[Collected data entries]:
-- pv_equiv track=rewrite | github.com/msft-mirror-aosp/platform.packages.modules.Wifi | tests/hostsidetests/multidevices/test/direct/integration/wifi_p2p_lib.py | check_service_query_result
-- ===== SOURCE A (Python) =====
-- def check_service_query_result(service_list, expect_service_list):
--   """Check serviceList same as expectServiceList or not.
--
--   Args:
--       service_list: ServiceList which get from query result
--       expect_service_list: ServiceList which hardcode in genExpectTestData
--
--   Returns:
--       True: serviceList  same as expectServiceList
--       False:Exist discrepancy between serviceList and expectServiceList
--   """
--   temp_service_list = service_list.copy()
--   temp_expect_service_list = expect_service_list.copy()
--   for service in service_list.keys():
--     if service in expect_service_list:
--       del temp_service_list[service]
--       del temp_expect_service_list[service]
--   return not temp_expect_service_list and not temp_service_list
-- ===== SOURCE B (Python) =====
-- def check_service_query_result(service_list, expect_service_list):
--   """Equal key sets: same size plus one forward membership scan (no copies, no deletes)."""
--   if len(service_list) != len(expect_service_list):
--     return False
--   return all(service in expect_service_list for service in service_list)
-- ===== Notes on version B (the rewrite author's own statement) =====
-- stated objective: simpler
-- what changed: Replaces A's delete-until-empty over two mutated dict copies by a non-mutating size check plus a single forward membership scan of service_list against expect_service_list (no copies, no deletions).
import Mathlib
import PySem

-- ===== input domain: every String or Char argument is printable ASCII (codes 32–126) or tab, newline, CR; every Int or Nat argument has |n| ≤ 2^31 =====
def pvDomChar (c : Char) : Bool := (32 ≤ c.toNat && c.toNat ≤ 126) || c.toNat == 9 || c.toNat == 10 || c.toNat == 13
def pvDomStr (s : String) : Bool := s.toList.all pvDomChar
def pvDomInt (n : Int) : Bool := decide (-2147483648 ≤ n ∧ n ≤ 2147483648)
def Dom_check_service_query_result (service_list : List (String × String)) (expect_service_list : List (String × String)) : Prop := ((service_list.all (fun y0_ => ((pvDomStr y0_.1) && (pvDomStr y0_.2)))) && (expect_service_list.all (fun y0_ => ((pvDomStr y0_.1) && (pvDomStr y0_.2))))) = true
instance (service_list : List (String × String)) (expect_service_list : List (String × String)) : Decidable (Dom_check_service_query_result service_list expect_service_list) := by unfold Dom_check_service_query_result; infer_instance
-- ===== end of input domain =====

-- B replaces A's delete-until-empty over two mutated dict copies by a non-mutating
-- size check plus one forward membership scan (equal key sets ⇔ equal size + subset).

-- ===== PORT A =====
-- literal port: copy both dicts, iterate over service_list's keys, delete shared keys
-- from both copies, return that both copies ended empty
def check_service_query_result (service_list : List (String × String)) (expect_service_list : List (String × String)) : Bool :=
  let d_sl : PySem.Dict String String := PySem.Dict.mk service_list
  let d_el : PySem.Dict String String := PySem.Dict.mk expect_service_list
  let st :=
    d_sl.keys.foldl
      (fun (st : PySem.Dict String String × PySem.Dict String String) service =>
        if d_el.contains service then (st.1.erase service, st.2.erase service) else st)
      (d_sl, d_el)
  st.2.items.isEmpty && st.1.items.isEmpty

-- ===== PORT B =====
-- literal port of Source B: length check, then `all(service in expect_service_list for service in service_list)`
def check_service_query_result_alt (service_list : List (String × String)) (expect_service_list : List (String × String)) : Bool :=
  if service_list.length ≠ expect_service_list.length then false
  else service_list.all (fun p => (PySem.Dict.mk expect_service_list).contains p.1)

-- ===== PRECONDITION & SPEC =====
-- Both parameters are Python dicts; an association list with duplicate keys does not
-- represent any dict input A can receive, so Pre_ requires the key lists to be duplicate-free.
def Pre_check_service_query_result (service_list : List (String × String)) (expect_service_list : List (String × String)) : Prop :=
  (service_list.map Prod.fst).Nodup ∧ (expect_service_list.map Prod.fst).Nodup
instance (service_list : List (String × String)) (expect_service_list : List (String × String)) : Decidable (Pre_check_service_query_result service_list expect_service_list) := by unfold Pre_check_service_query_result; infer_instance

def pvWitness_check_service_query_result : (List (String × String)) × (List (String × String)) :=
  ([("a", "1"), ("b", "2")], [("b", "2"), ("a", "1")])

def Spec_check_service_query_result (service_list : List (String × String)) (expect_service_list : List (String × String)) (out : Bool) : Prop := out = check_service_query_result_alt service_list expect_service_list
instance (service_list : List (String × String)) (expect_service_list : List (String × String)) (out : Bool) : Decidable (Spec_check_service_query_result service_list expect_service_list out) := by unfold Spec_check_service_query_result; infer_instance

-- ===== CLAIM (what is proved, stated in full; the proofs are below) =====
def Claim_equal_check_service_query_result : Prop := ∀ (service_list : List (String × String)) (expect_service_list : List (String × String)), Dom_check_service_query_result service_list expect_service_list → Pre_check_service_query_result service_list expect_service_list → Spec_check_service_query_result service_list expect_service_list (check_service_query_result service_list expect_service_list)

-- ===== LEMMAS AND PROOFS =====

-- the erase loop of A is a filter of both dicts' item lists
lemma foldl_erase_pair (ks : List String) (c : String → Bool)
    (d e : PySem.Dict String String) :
    (ks.foldl
      (fun (st : PySem.Dict String String × PySem.Dict String String) k =>
        if c k then (st.1.erase k, st.2.erase k) else st) (d, e)) =
    (PySem.Dict.mk (d.items.filter (fun p => !(ks.any (fun k => c k && p.1 == k)))),
     PySem.Dict.mk (e.items.filter (fun p => !(ks.any (fun k => c k && p.1 == k))))) := by
  induction ks generalizing d e with
  | nil =>
      simp only [List.foldl_nil, List.any_nil, Bool.not_false, List.filter_true]
  | cons k ks ih =>
      simp only [List.foldl_cons]
      by_cases hc : c k = true
      · rw [if_pos hc, ih]
        unfold PySem.Dict.erase
        simp only [List.filter_filter]
        have hp : (fun (a : String × String) => (!ks.any fun k => c k && a.1 == k) && !(a.1 == k))
            = (fun p => !(k :: ks).any fun k => c k && p.1 == k) := by
          funext p
          cases hks : ks.any fun k2 => c k2 && p.1 == k2 <;>
            cases hk : p.1 == k <;> simp [hc, hks, hk]
        rw [hp]
      · have hb : c k = false := by revert hc; cases c k <;> simp
        rw [if_neg hc, ih]
        have hp : (fun (p : String × String) => !ks.any fun k => c k && p.1 == k)
            = (fun p => !(k :: ks).any fun k => c k && p.1 == k) := by
          funext p; simp [hb]
        rw [hp]
      -- placeholder
-- A's loop result, read off: both leftovers empty ⇔ mutual key containment
lemma a_eq_filters (sl el : List (String × String)) :
    check_service_query_result sl el =
      ((el.filter (fun p => !(sl.any (fun q => q.1 == p.1)))).isEmpty &&
       (sl.filter (fun p => !(el.any (fun q => q.1 == p.1)))).isEmpty) := by
  have h := foldl_erase_pair (sl.map Prod.fst) (fun k => (PySem.Dict.mk el).contains k)
    (PySem.Dict.mk sl) (PySem.Dict.mk el)
  simp only [check_service_query_result]
  rw [show (PySem.Dict.mk sl).keys = sl.map Prod.fst from rfl, h]
  congr 1
  · apply congrArg; apply List.filter_congr; intro p hp
    apply congrArg
    rw [Bool.eq_iff_iff]
    simp only [List.any_eq_true, List.mem_map, PySem.Dict.contains,
      Bool.and_eq_true, beq_iff_eq]
    constructor
    · rintro ⟨k, ⟨q, hq, rfl⟩, ⟨r, hr, hrk⟩, hpk⟩
      exact ⟨q, hq, hpk.symm⟩
    · rintro ⟨q, hq, hq1⟩
      exact ⟨q.1, ⟨q, hq, rfl⟩, ⟨p, hp, hq1.symm⟩, hq1.symm⟩
  · apply congrArg; apply List.filter_congr; intro p hp
    apply congrArg
    rw [Bool.eq_iff_iff]
    simp only [List.any_eq_true, List.mem_map, PySem.Dict.contains,
      Bool.and_eq_true, beq_iff_eq]
    constructor
    · rintro ⟨k, ⟨q, hq, rfl⟩, ⟨r, hr, hrk⟩, hpk⟩
      exact ⟨r, hr, hrk.trans hpk.symm⟩
    · rintro ⟨q, hq, hq1⟩
      exact ⟨p.1, ⟨p, hp, rfl⟩, ⟨q, hq, hq1⟩, rfl⟩

-- on Nodup lists, a subset of equal length is mutually containing and vice versa
lemma subset_len_iff {K E : List String} (hK : K.Nodup) (hE : E.Nodup) (hKE : K ⊆ E) :
    (E ⊆ K ↔ K.length = E.length) := by
  constructor
  · intro hEK
    exact le_antisymm (hK.subperm hKE).length_le (hE.subperm hEK).length_le
  · intro hlen
    exact ((hK.subperm hKE).perm_of_length_le (by omega)).symm.subset

theorem check_service_query_result_spec : Claim_equal_check_service_query_result := by
  intro sl el _ hpre
  obtain ⟨hK, hE⟩ := hpre
  unfold Spec_check_service_query_result
  rw [a_eq_filters]
  unfold check_service_query_result_alt
  rw [Bool.eq_iff_iff]
  have hL : (((el.filter fun p => !(sl.any fun q => q.1 == p.1)).isEmpty &&
      (sl.filter fun p => !(el.any fun q => q.1 == p.1)).isEmpty) = true) ↔
      ((∀ p ∈ el, ∃ q ∈ sl, q.1 = p.1) ∧ (∀ p ∈ sl, ∃ q ∈ el, q.1 = p.1)) := by
    simp [List.isEmpty_iff, List.filter_eq_nil_iff]
  have hR : ((if sl.length ≠ el.length then false
      else sl.all fun p => (PySem.Dict.mk el).contains p.1) = true) ↔
      (sl.length = el.length ∧ ∀ p ∈ sl, ∃ q ∈ el, q.1 = p.1) := by
    split_ifs with h
    · exact iff_of_false (by simp) (fun hc => h hc.1)
    · simp only [PySem.Dict.contains, List.all_eq_true, List.any_eq_true,
        beq_iff_eq]
      exact ⟨fun ha => ⟨not_not.mp h, ha⟩, fun hc => hc.2⟩
  rw [hL, hR]
  have hsubK : (∀ p ∈ sl, ∃ q ∈ el, q.1 = p.1) ↔ sl.map Prod.fst ⊆ el.map Prod.fst := by
    simp only [List.subset_def, List.mem_map]
    constructor
    · rintro h k ⟨p, hp, rfl⟩
      obtain ⟨q, hq, hq1⟩ := h p hp
      exact ⟨q, hq, hq1⟩
    · intro h p hp
      obtain ⟨q, hq, hq1⟩ := h ⟨p, hp, rfl⟩
      exact ⟨q, hq, hq1⟩
  have hsubE : (∀ p ∈ el, ∃ q ∈ sl, q.1 = p.1) ↔ el.map Prod.fst ⊆ sl.map Prod.fst := by
    simp only [List.subset_def, List.mem_map]
    constructor
    · rintro h k ⟨p, hp, rfl⟩
      obtain ⟨q, hq, hq1⟩ := h p hp
      exact ⟨q, hq, hq1⟩
    · intro h p hp
      obtain ⟨q, hq, hq1⟩ := h ⟨p, hp, rfl⟩
      exact ⟨q, hq, hq1⟩
  have hlenK : (sl.map Prod.fst).length = sl.length := List.length_map ..
  have hlenE : (el.map Prod.fst).length = el.length := List.length_map ..
  constructor
  · rintro ⟨h1, h2⟩
    have hKE := hsubK.mp h2
    have hEK := hsubE.mp h1
    have := (subset_len_iff hK hE hKE).mp hEK
    exact ⟨by omega, h2⟩
  · rintro ⟨hlen, h2⟩
    have hKE := hsubK.mp h2
    have hEK := (subset_len_iff hK hE hKE).mpr (by omega)
    exact ⟨hsubE.mpr hEK, h2⟩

[Assigned task]:
The lines above, starting at the one with "-- ===== PORT B" and ending at the one with "-- represent any", are the only ones to return, exactly as written.

[Solution to this task]:
-- ===== PORT B =====
-- literal port of Source B: length check, then `all(service in expect_service_list for service in service_list)`
def check_service_query_result_alt (service_list : List (String × String)) (expect_service_list : List (String × String)) : Bool :=
  if service_list.length ≠ expect_service_list.length then false
  else service_list.all (fun p => (PySem.Dict.mk expect_service_list).contains p.1)

-- ===== PRECONDITION & SPEC =====
-- Both parameters are Python dicts; an association list with duplicate keys does not
-- represent any dict input A can receive, so Pre_ requires the key lists to be duplicate-free.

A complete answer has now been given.